In [1]:
from bs4 import BeautifulSoup, NavigableString
from urllib.request import urlopen
import re
import time
import random
import os
import json
from collections import defaultdict
from utils import read_corpus

In [2]:
corpus = read_corpus()
for k, v in corpus.items():
    print(f"Number of {k}-level texts: {len(v)}")
corpus_A1 = corpus["A1"]
corpus_A2 = corpus["A2"]
corpus_B = corpus["B"]
print(f"total number of texts: {len(corpus_A1) + len(corpus_A2) + len(corpus_B)}")

# shuffle
random.shuffle(corpus_A1)
random.shuffle(corpus_A2)
random.shuffle(corpus_B)

Number of A1-level texts: 94
Number of A2-level texts: 62
Number of B-level texts: 152
total number of texts: 308


In [3]:
A1_train_split = round(len(corpus_A1) * 0.8)
A2_train_split = round(len(corpus_A2) * 0.8)
B_train_split = round(len(corpus_B) * 0.8)
A1_val_split = round(len(corpus_A1) * 0.1)
A2_val_split = round(len(corpus_A2) * 0.1)
B_val_split = round(len(corpus_B) * 0.1)

print(f"Train size for A1 level: {A1_train_split}")
print(f"Train size for A2 level: {A2_train_split}")
print(f"Train size for B level: {B_train_split}")
print(f"Validation size for A1 level: {A1_val_split}")
print(f"Validation size for A2 level: {A2_val_split}")
print(f"Validation size for B level: {B_val_split}")
print(f"Test size for A1 level: {A1_val_split}")
print(f"Test size for A2 level: {A2_val_split}")
print(f"Test size for B level: {B_val_split}")
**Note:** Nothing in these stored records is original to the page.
-- pv_equiv track=rewrite | github.com/yennanliu/CS_basics | leetcode_python/Hash_table/number-of-boomerangs.py | numberOfBoomerangs
-- ===== SOURCE A (Python) =====
-- import collections
-- import collections
-- import collections
--
-- def numberOfBoomerangs(points):
--     """
--     :type points: List[List[int]]
--     :rtype: int
--     """
--     result = 0
--
--     for i in range(len(points)):
--         group = collections.defaultdict(int)
--         for j in range(len(points)):
--             if j == i:
--                 continue
--             dx, dy =  points[i][0] - points[j][0], points[i][1] - points[j][1]
--             group[dx**2 + dy**2] += 1
--
--         for _, v in group.items():
--             if v > 1:
--                 result += v * (v-1)
--
--     return result
-- ===== SOURCE B (Python) =====
-- def numberOfBoomerangs(points):
--     """
--     :type points: List[List[int]]
--     :rtype: int
--     """
--     result = 0
--     n = len(points)
--     for i in range(n):
--         ds = sorted((points[i][0] - points[j][0]) ** 2 + (points[i][1] - points[j][1]) ** 2
--                     for j in range(n) if j != i)
--         run = 0
--         prev = None
--         for d in ds:
--             if d == prev:
--                 run += 1
--             else:
--                 result += run * (run - 1)
--                 run = 1
--                 prev = d
--         result += run * (run - 1)
--     return result
-- ===== Notes on version B (the rewrite author's own statement) =====
-- stated objective: alternative
-- what changed: The per-anchor hash map of distance counts is replaced by sort-then-scan: squared distances to the anchor are sorted and equal-distance runs are counted in a single linear scan, adding run*(run-1) at each run boundary; no dictionary is used at all.
import Mathlib
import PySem

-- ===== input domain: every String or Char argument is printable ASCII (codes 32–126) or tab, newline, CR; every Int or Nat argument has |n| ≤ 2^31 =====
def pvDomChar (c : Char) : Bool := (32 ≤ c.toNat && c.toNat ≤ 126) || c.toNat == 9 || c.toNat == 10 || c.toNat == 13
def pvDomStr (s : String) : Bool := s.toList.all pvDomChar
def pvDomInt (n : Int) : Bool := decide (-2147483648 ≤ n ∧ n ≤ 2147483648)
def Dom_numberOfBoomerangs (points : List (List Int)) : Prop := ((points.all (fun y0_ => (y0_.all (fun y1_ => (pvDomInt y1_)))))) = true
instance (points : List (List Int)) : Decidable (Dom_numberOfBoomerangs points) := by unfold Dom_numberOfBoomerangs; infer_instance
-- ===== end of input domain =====

-- B replaces the per-anchor distance hash map by sort-then-scan (sorted distances, run-length counting); same cost class, no speed claim.

-- ===== PORT A =====
def numberOfBoomerangs (points : List (List Int)) : Int :=
  (PySem.List.pyRange 0 points.length 1).foldl (fun result i =>
    let group : PySem.Dict Int Int :=
      (PySem.List.pyRange 0 points.length 1).foldl (fun g j =>
        if j == i then g
        else
          let dx := PySem.List.pyGetD (PySem.List.pyGetD points i []) 0 0
                    - PySem.List.pyGetD (PySem.List.pyGetD points j []) 0 0
          let dy := PySem.List.pyGetD (PySem.List.pyGetD points i []) 1 0
                    - PySem.List.pyGetD (PySem.List.pyGetD points j []) 1 0
          g.modify (dx ^ 2 + dy ^ 2) 0 (· + 1)) PySem.Dict.empty
    group.items.foldl (fun r p => if p.2 > 1 then r + p.2 * (p.2 - 1) else r) result) 0

-- ===== PORT B =====
-- one run-scan step: state = (result, run, prev)
def pvScanStep (st : Int × Int × Option Int) (d : Int) : Int × Int × Option Int :=
  if some d == st.2.2 then (st.1, st.2.1 + 1, st.2.2)
  else (st.1 + st.2.1 * (st.2.1 - 1), 1, some d)

def numberOfBoomerangs_alt (points : List (List Int)) : Int :=
  let n := points.length
  (PySem.List.pyRange 0 n 1).foldl (fun result i =>
    let ds := PySem.List.sorted
      (((PySem.List.pyRange 0 n 1).filter (fun j => !(j == i))).map (fun j =>
        (PySem.List.pyGetD (PySem.List.pyGetD points i []) 0 0
          - PySem.List.pyGetD (PySem.List.pyGetD points j []) 0 0) ^ 2
        + (PySem.List.pyGetD (PySem.List.pyGetD points i []) 1 0
          - PySem.List.pyGetD (PySem.List.pyGetD points j []) 1 0) ^ 2))
      (fun x => x) false
    let st := ds.foldl pvScanStep (result, 0, (none : Option Int))
    st.1 + st.2.1 * (st.2.1 - 1)) 0

-- ===== PRECONDITION & SPEC =====
-- Pre_ excludes exactly the inputs where A raises IndexError: two or more points with some point of length < 2.
def Pre_numberOfBoomerangs (points : List (List Int)) : Prop :=
  points.length ≤ 1 ∨ ∀ p ∈ points, 2 ≤ p.length
instance (points : List (List Int)) : Decidable (Pre_numberOfBoomerangs points) := by unfold Pre_numberOfBoomerangs; infer_instance
def pvWitness_numberOfBoomerangs : List (List Int) := [[0, 0], [1, 0], [2, 0]]

def Spec_numberOfBoomerangs (points : List (List Int)) (out : Int) : Prop := out = numberOfBoomerangs_alt points
instance (points : List (List Int)) (out : Int) : Decidable (Spec_numberOfBoomerangs points out) := by unfold Spec_numberOfBoomerangs; infer_instance

-- ===== CLAIM (what is proved, stated in full; the proofs are below) =====
def Claim_equal_numberOfBoomerangs : Prop := ∀ (points : List (List Int)), Dom_numberOfBoomerangs points → Pre_numberOfBoomerangs points → Spec_numberOfBoomerangs points (numberOfBoomerangs points)
-- pv_equiv track=rewrite | github.com/iairplane/DRNCScontraction | valid_hierarchy.py | intersections_and_unions
-- ===== SOURCE A (Python) =====
-- def intersections_and_unions(path1, path2):
--     intersection_nodes = set()  # 用于存储所有交集节点
--
--     # 计算交集：检查路径中相邻的节点是否匹配
--     for i in range(len(path1) - 1):
--         if path1[i] in path2 and path1[i + 1] in path2:
--             intersection_nodes.add(path1[i])     # 添加当前节点
--             intersection_nodes.add(path1[i + 1]) # 添加下一个节点
--
--     # 求并集：不同节点总数
--     union_count = len(set(path1).union(set(path2)))
--
--     return len(intersection_nodes), union_count
-- ===== SOURCE B (Python) =====
-- def intersections_and_unions(path1, path2):
--     # One pass over path1 with a run accumulator: maximal runs of consecutive
--     # elements that lie in set(path2); runs of length >= 2 are intersection nodes.
--     set2 = set(path2)
--     intersection_nodes = set()
--     run = []
--     for x in path1:
--         if x in set2:
--             run.append(x)
--         else:
--             if len(run) >= 2:
--                 intersection_nodes.update(run)
--             run = []
--     if len(run) >= 2:
--         intersection_nodes.update(run)
--     union_count = len(set(path1) | set2)
--     return len(intersection_nodes), union_count
-- ===== Notes on version B (the rewrite author's own statement) =====
-- stated objective: faster
-- what changed: Replaces the index loop that rescans path2 (a list) twice per position with a hash set of path2 and a single run-accumulator pass over path1 that flushes maximal in-set runs of length >= 2 into the intersection set.
import Mathlib
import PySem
Train size for A1 level: 75
Train size for A2 level: 50
Train size for B level: 122
Validation size for A1 level: 9
Validation size for A2 level: 6
Validation size for B level: 15
Test size for A1 level: 9
Test size for A2 level: 6
Test size for B level: 15


In [4]:
val = corpus_A1[:A1_val_split] + corpus_A2[:A2_val_split] + corpus_B[:B_val_split]
test = (
    corpus_A1[A1_val_split : A1_val_split * 2]
    + corpus_A2[A2_val_split : A2_val_split * 2]
    + corpus_B[B_val_split : B_val_split * 2]
)
train = (
    corpus_A1[A1_val_split * 2 :]
    + corpus_A2[A2_val_split * 2 :]
    + corpus_B[B_val_split * 2 :]
)

# shuffle
random.shuffle(train)
random.shuffle(val)
random.shuffle(test)

# verify
print(f"Total train size: {len(train)}")
print(f"Total validation size: {len(val)}")
print(f"Total test size: {len(test)}")
print(f"Sum of sizes: {len(train) + len(val) + len(test)}")

Total train size: 248
Total validation size: 30
Total test size: 30
Sum of sizes: 308


In [5]:
X_train = []
y_train = []
for text in train:
    X_train.append(text["content"])
    y_train.append(text["level"])

X_val = []
y_val = []
for text in val:
    X_val.append(text["content"])
    y_val.append(text["level"])

X_test = []
y_test = []
for text in test:
    X_test.append(text["content"])
    y_test.append(text["level"])

In [6]:
# write to file
with open("../data/train.json", "w", encoding="utf-8") as fout:
    json.dump(train, fout)
with open("../data/val.json", "w", encoding="utf-8") as fout:
    json.dump(val, fout)
with open("../data/test.json", "w", encoding="utf-8") as fout:
    json.dump(test, fout)

In [7]:
def to_file(split, filename):
    """
    given a train or validation split, write to file

    split: (list) list of texts or list of labels
    filename: (str) name for the output file
    """
    tofile = ""
    mode = filename[0]
    if mode == "X":
        for text in split:
            tofile += text + "#" * 20
        tofile = tofile[:-20]

        with open(f"../data/{filename}.txt", "w", encoding="utf-8") as fout:
            fout.write(tofile)

    elif mode == "y":
        for label in split:
            tofile += label + "\n"
        tofile = tofile[:-1]

        with open(f"../data/{filename}.txt", "w", encoding="utf-8") as fout:
            fout.write(tofile)

In [8]:
to_file(X_train, "X_train")
to_file(y_train, "y_train")
to_file(X_val, "X_val")
to_file(y_val, "y_val")
to_file(X_test, "X_test")
to_file(y_test, "y_test")